Transition Metals (Unfinished)

Why do the characteristics of transition metals arise?

Transition metals have a partially filled 3d energy sub-level in their atoms or ions

Why is zinc not considered a true transition metal?

• When any transition metal loses electrons, they lose them for their 4s sub-level first

• Zinc’s outer electron configurations is 3d¹⁰,4s²

  • Zinc only forms 1+ and 2+ ions meaning that it will never have a partially filled 3d sub-level which is a characteristic of true transition metals

What are the characteristic properties of transition metals?

• Ability to form complexes

• Form coloured ions

• Exists in variable oxidation states

• Good catalysts

What is meant by the term ligand?

Species that can donate one or more lone pairs of electrons to a transition metal or ion

What is meant by the term complex?

A complex is formed when transition metals or their ions form dative covalent bonds with ligands

What is meant by the term co-ordinate/dative covalent bonds in relation to transition metals?

Where the ligand provides both electrons in the covalent bond

What is meant by the term co-ordinate number?

The number of coordinate bonds formed to the central metal ion

What is meant by a monodentate ligand and give some examples

• A ligand that forms one co-ordinate bond with the metal ion

• H₂O, Cl^-, NH₃, -CN

Which two uncharged monodentate ligands are similar in size?

Water and ammonia

Which monodentate ligand is bigger than water and ammonia?

Cl^-

What is meant by the term bi-dentate?

Ligands that form two coordinate bonds since they donate two pairs of electrons (two donor atoms)

Name, write the formula and draw the two bidentate ligands that you should recall?

• Ethane-1,2-diamine

  • NH₂CH₂CH₂NH₂

• Ethanedioate ion

  • C₂O₄^2-

What is a multidentate ligand?

Ligands forming 3 or more dative covalent bonds since they donate at least 3 lone pairs of electrons

How many coordinate bonds does EDTA^4- form?

6- it is a hexadentate ligand

How many coordinate bonds does porphin form?

4

What does EDTA stand for?

Ethane diamine tetra acetic acid

Recall the four most common shapes for transition metal complexes and their bond angles

• Octahedral- 90^o

• Tetrahedral- 109.5^o

• Square planar- 90^o

• Linear- 180^o

What are some ways we can form octohedral transition metal complexes?

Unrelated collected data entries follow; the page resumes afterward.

-- pv_equiv track=rewrite | github.com/getlar/Hackaton | AOC2024/5/main.py | is_update_valid_with_hashmap
-- ===== SOURCE A (Python) =====
-- def is_update_valid_with_hashmap(update, ordering_map):
--     seen = set()
--     for page in update:
--         if page in ordering_map:
--             for must_follow in ordering_map[page]:
--                 if must_follow in seen:
--                     return False
--         seen.add(page)
--     return True
-- ===== SOURCE B (Python) =====
-- def is_update_valid_with_hashmap(update, ordering_map):
--     first = {}
--     for i, page in enumerate(update):
--         first.setdefault(page, i)
--     for i, page in enumerate(update):
--         for must_follow in ordering_map.get(page, []):
--             j = first.get(must_follow)
--             if j is not None and j < i:
--                 return False
--     return True
-- ===== Notes on version B (the rewrite author's own statement) =====
-- stated objective: alternative
-- what changed: Replaces the incrementally-grown 'seen' set with a precomputed first-occurrence index table built once via setdefault; a violation is then detected by comparing the stored first index of must_follow with the current position, so no per-step set mutation remains.
import Mathlib
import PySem

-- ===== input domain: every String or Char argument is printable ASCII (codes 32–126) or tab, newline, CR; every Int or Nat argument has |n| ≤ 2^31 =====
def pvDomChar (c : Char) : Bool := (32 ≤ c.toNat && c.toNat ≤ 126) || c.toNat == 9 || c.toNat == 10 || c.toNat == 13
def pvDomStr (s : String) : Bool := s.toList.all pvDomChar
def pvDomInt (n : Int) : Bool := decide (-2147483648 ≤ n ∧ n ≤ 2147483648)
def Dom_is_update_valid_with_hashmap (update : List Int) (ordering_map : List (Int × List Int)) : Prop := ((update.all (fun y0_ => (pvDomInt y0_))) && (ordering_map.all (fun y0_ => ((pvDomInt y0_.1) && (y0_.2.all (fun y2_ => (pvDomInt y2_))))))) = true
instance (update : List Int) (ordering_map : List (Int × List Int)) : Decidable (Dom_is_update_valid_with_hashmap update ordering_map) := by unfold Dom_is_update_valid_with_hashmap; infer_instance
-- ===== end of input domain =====

-- B replaces A's incrementally-grown 'seen' set by a first-occurrence index table built
-- once with setdefault, then detects a violation by an index comparison (objective: alternative).

-- ===== PORT A =====
-- the loop of A: walk update, growing 'seen'; return False as soon as some must_follow is in seen
def pvA_go (m : List (Int × List Int)) : List Int → PySem.Set Int → Bool
  | [], _ => true
  | page :: rest, seen =>
    match (PySem.Dict.mk m).get? page with
    | some fs =>
      if fs.any (fun mf => PySem.Set.contains seen mf) then false
      else pvA_go m rest (PySem.Set.add seen page)
    | none => pvA_go m rest (PySem.Set.add seen page)

def is_update_valid_with_hashmap (update : List Int) (ordering_map : List (Int × List Int)) : Bool :=
  pvA_go ordering_map update PySem.Set.empty

-- ===== PORT B =====
-- first pass of B: first-occurrence index of every page, via setdefault over enumerate
def pvB_index (update : List Int) : PySem.Dict Int Int :=
  (PySem.List.enumerate update).foldl (fun d p => d.setdefault p.2 p.1) PySem.Dict.empty

-- second pass of B: for each (i, page), no must_follow may have a recorded index < i
def pvB_check (m : List (Int × List Int)) (idx : PySem.Dict Int Int) (p : Int × Int) : Bool :=
  ((PySem.Dict.mk m).getD p.2 []).all (fun mf =>
    match idx.get? mf with
    | some j => !(j < p.1)
    | none => true)

def is_update_valid_with_hashmap_alt (update : List Int) (ordering_map : List (Int × List Int)) : Bool :=
  let idx := pvB_index update
  (PySem.List.enumerate update).all (pvB_check ordering_map idx)

-- ===== PRECONDITION & SPEC =====
def Spec_is_update_valid_with_hashmap (update : List Int) (ordering_map : List (Int × List Int)) (out : Bool) : Prop := out = is_update_valid_with_hashmap_alt update ordering_map
instance (update : List Int) (ordering_map : List (Int × List Int)) (out : Bool) : Decidable (Spec_is_update_valid_with_hashmap update ordering_map out) := by unfold Spec_is_update_valid_with_hashmap; infer_instance

-- ===== CLAIM (what is proved, stated in full; the proofs are below) =====
def Claim_equal_is_update_valid_with_hashmap : Prop := ∀ (update : List Int) (ordering_map : List (Int × List Int)), Dom_is_update_valid_with_hashmap update ordering_map → Spec_is_update_valid_with_hashmap update ordering_map (is_update_valid_with_hashmap update ordering_map)

-- ===== LEMMAS AND PROOFS =====

theorem pv_setdefault_ne (d : PySem.Dict Int Int) (a : Int) (s : Int) (x : Int) (h : x ≠ a) :
    (d.setdefault a s).get? x = d.get? x := by
  exact PySem.Dict.get?_setdefault_of_ne d s h

-- the setdefault-fold over enumerate records the FIRST occurrence index of each element
theorem pv_idx_fold (xs : List Int) (s : Int) (d : PySem.Dict Int Int) (x : Int) :
    ((PySem.List.enumerate xs s).foldl (fun d p => d.setdefault p.2 p.1) d).get? x
      = ((d.get? x).or (if x ∈ xs then some (s + (List.idxOf x xs : Int)) else none)) := by
  induction xs generalizing s d with
  | nil => simp [PySem.List.enumerate_nil]
  | cons a xs ih =>
    rw [PySem.List.enumerate_cons]
    simp only [List.foldl_cons]
    rw [ih]
    by_cases hxa : x = a
    · subst hxa
      rw [PySem.Dict.get?_setdefault_self]
      cases hd : d.get? x <;> simp [List.idxOf_cons_eq _ rfl]
    · have hax : a ≠ x := fun heq => hxa heq.symm
      rw [pv_setdefault_ne d a s x hxa]
      by_cases hm : x ∈ xs
      · simp only [List.mem_cons, hxa, hm, if_pos, or_true]
        rw [List.idxOf_cons_ne _ hax]
        cases d.get? x <;> simp <;> omega
      · simp [hm, hxa]

theorem pv_index_get (u : List Int) (x : Int) :
    (pvB_index u).get? x = (if x ∈ u then some ((List.idxOf x u : Nat) : Int) else none) := by
  rw [pvB_index, pv_idx_fold, PySem.Dict.get?_empty]
  simp

-- per-element agreement: 'must_follow already seen' = 'first occurrence index before position |pre|'
theorem pv_check_elem (u pre rest : List Int) (h : pre ++ rest = u) (mf : Int) :
    (match (pvB_index u).get? mf with
      | some j => !(j < ((pre.length : Nat) : Int))
      | none => true)
      = !(PySem.Set.contains (PySem.Set.ofList pre) mf) := by
  have hpre : pre <+: u := ⟨rest, h⟩
  have hmem : mf ∈ pre ↔ List.idxOf mf u < pre.length :=
    List.IsPrefix.mem_iff_idxOf_lt_length hpre mf
  by_cases hu : mf ∈ u
  · simp [pv_index_get, hu, hmem]
  · have hp : mf ∉ pre := fun hc => hu (hpre.subset hc)
    simp [pv_index_get, hu, hp]

theorem pv_ofList_snoc (pre : List Int) (p : Int) :
    PySem.Set.ofList (pre ++ [p]) = PySem.Set.add (PySem.Set.ofList pre) p := by
  simp [PySem.Set.ofList_eq_foldl, List.foldl_append]

-- main loop invariant: A's remaining loop with seen = set(pre) equals B's check over the rest
theorem pv_main (m : List (Int × List Int)) (u : List Int) :
    ∀ rest pre : List Int, pre ++ rest = u →
      pvA_go m rest (PySem.Set.ofList pre)
        = (PySem.List.enumerate rest ((pre.length : Nat) : Int)).all (pvB_check m (pvB_index u)) := by
  intro rest
  induction rest with
  | nil => intro pre _; simp [pvA_go, PySem.List.enumerate_nil]
  | cons page rest ih =>
    intro pre h
    have h' : (pre ++ [page]) ++ rest = u := by simpa using h
    have hlen : (((pre ++ [page]).length : Nat) : Int) = ((pre.length : Nat) : Int) + 1 := by
      simp
    have hih := ih (pre ++ [page]) h'
    rw [pv_ofList_snoc, hlen] at hih
    rw [PySem.List.enumerate_cons, List.all_cons]
    have hcheck : pvB_check m (pvB_index u) (((pre.length : Nat) : Int), page)
        = match (PySem.Dict.mk m).get? page with
          | some fs => !(fs.any (fun mf => PySem.Set.contains (PySem.Set.ofList pre) mf))
          | none => true := by
      rw [pvB_check]
      cases hg : (PySem.Dict.mk m).get? page with
      | none => simp [PySem.Dict.getD, hg]
      | some fs =>
        simp only [PySem.Dict.getD, hg, Option.getD_some]
        have hfg : (fun mf => (match (pvB_index u).get? mf with
              | some j => !(j < ((pre.length : Nat) : Int))
              | none => true))
            = (fun mf => !(PySem.Set.contains (PySem.Set.ofList pre) mf)) :=
          funext (pv_check_elem u pre (page :: rest) h)
        rw [hfg]
        clear hg
        induction fs with
        | nil => simp
        | cons f fs ihf => simp only [List.all_cons, List.any_cons, Bool.not_or, ihf]
    rw [pvA_go, hcheck]
    cases hg : (PySem.Dict.mk m).get? page with
    | none => simp only [Bool.true_and]; exact hih
    | some fs =>
      dsimp only
      cases hv : fs.any (fun mf => PySem.Set.contains (PySem.Set.ofList pre) mf) with
      | true => simp
      | false => simp only [Bool.not_false, Bool.true_and, if_neg Bool.false_ne_true]; exact hih

-- ===== VERDICT (by name: the statement is the Claim_ definition above) =====
theorem is_update_valid_with_hashmap_spec : Claim_equal_is_update_valid_with_hashmap := by
  intro update ordering_map _
  unfold Spec_is_update_valid_with_hashmap
  rw [is_update_valid_with_hashmap, is_update_valid_with_hashmap_alt]
  have := pv_main ordering_map update update [] rfl
  simpa [PySem.Set.ofList, PySem.Set.empty] using this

• 6 monodentate ligands- water or ammonia, NOT Cl- as it is too large

• 3 bidentate ligands- ethane-1,2-diamine and the ethanedioate ion

• 1 hexadentate ligand- EDTA^4-

How can we form tetrahedral transition metal complexes

Formed when a transition metal is bonded to 4 chloride ligands

Why do chloride ligands form tetrahedral complexes instead of octohedral?

• Chloride ions are larger than other monodentate ligands

• We can’t fit as many around the central metal atom- only enough space for four

Draw the structure of [Cu(NH₂CH₂CH₂NH₂)₃]²⁺

Draw the structure of [Cu[C₂O₄)₃]^4-

When do we normally form optical isomers of transition metal complexes?

Octahedral complexes with 3 bidentate ligands

What are optical isomers?

• These exist as pairs of enantiomers

• They are non-superimposable mirror images of each other

Why does cis-trans isomerism occur in transition metal complexes?

The ligands cannot rotate around the central metal ion

In which complex shapes can Cis-Trans isomerism occur and with what ligands?

• Square planar with two of one type of ligand and two of another

• Octahedral with 4 of one type of ligand and 2 of another

What is the difference between a cis and a trans isomer?

• Cis- pair are next to each other at a 90^o angle

• Trans- the pair are on opposite sides to each other at a 180^o angle

Explain with reference to d sub levels and electronic transitions why many transition metals appear coloured

• When a transition metal is bonded to ligands, the d-orbitals split

• When visible light is shone on the transition metal, the electrons are excited and an electron moves to a d-orbital higher in energy- this is called a transition

• The light energy absorbed to excite the electron corresponds to certain parts of the visible electromagnetic spectrum

  • Visible light includes red, orange, yellow, green, blue, indigo and violet light with the red end being lower in energy and having longer wavelengths and the blue end being greater in energy and shorter wavelengths

• If the change in energy is small, then lower energy wavelengths of light are absorbed (red, orange, yellow) and so shorter wavelength, high energy visible light is emitted (blue, indigo, violet) meaning that the compound will appear to be blue (for example

  • This is the inverse for transition energy changes that are larger

Why do some transition metals appear colourless?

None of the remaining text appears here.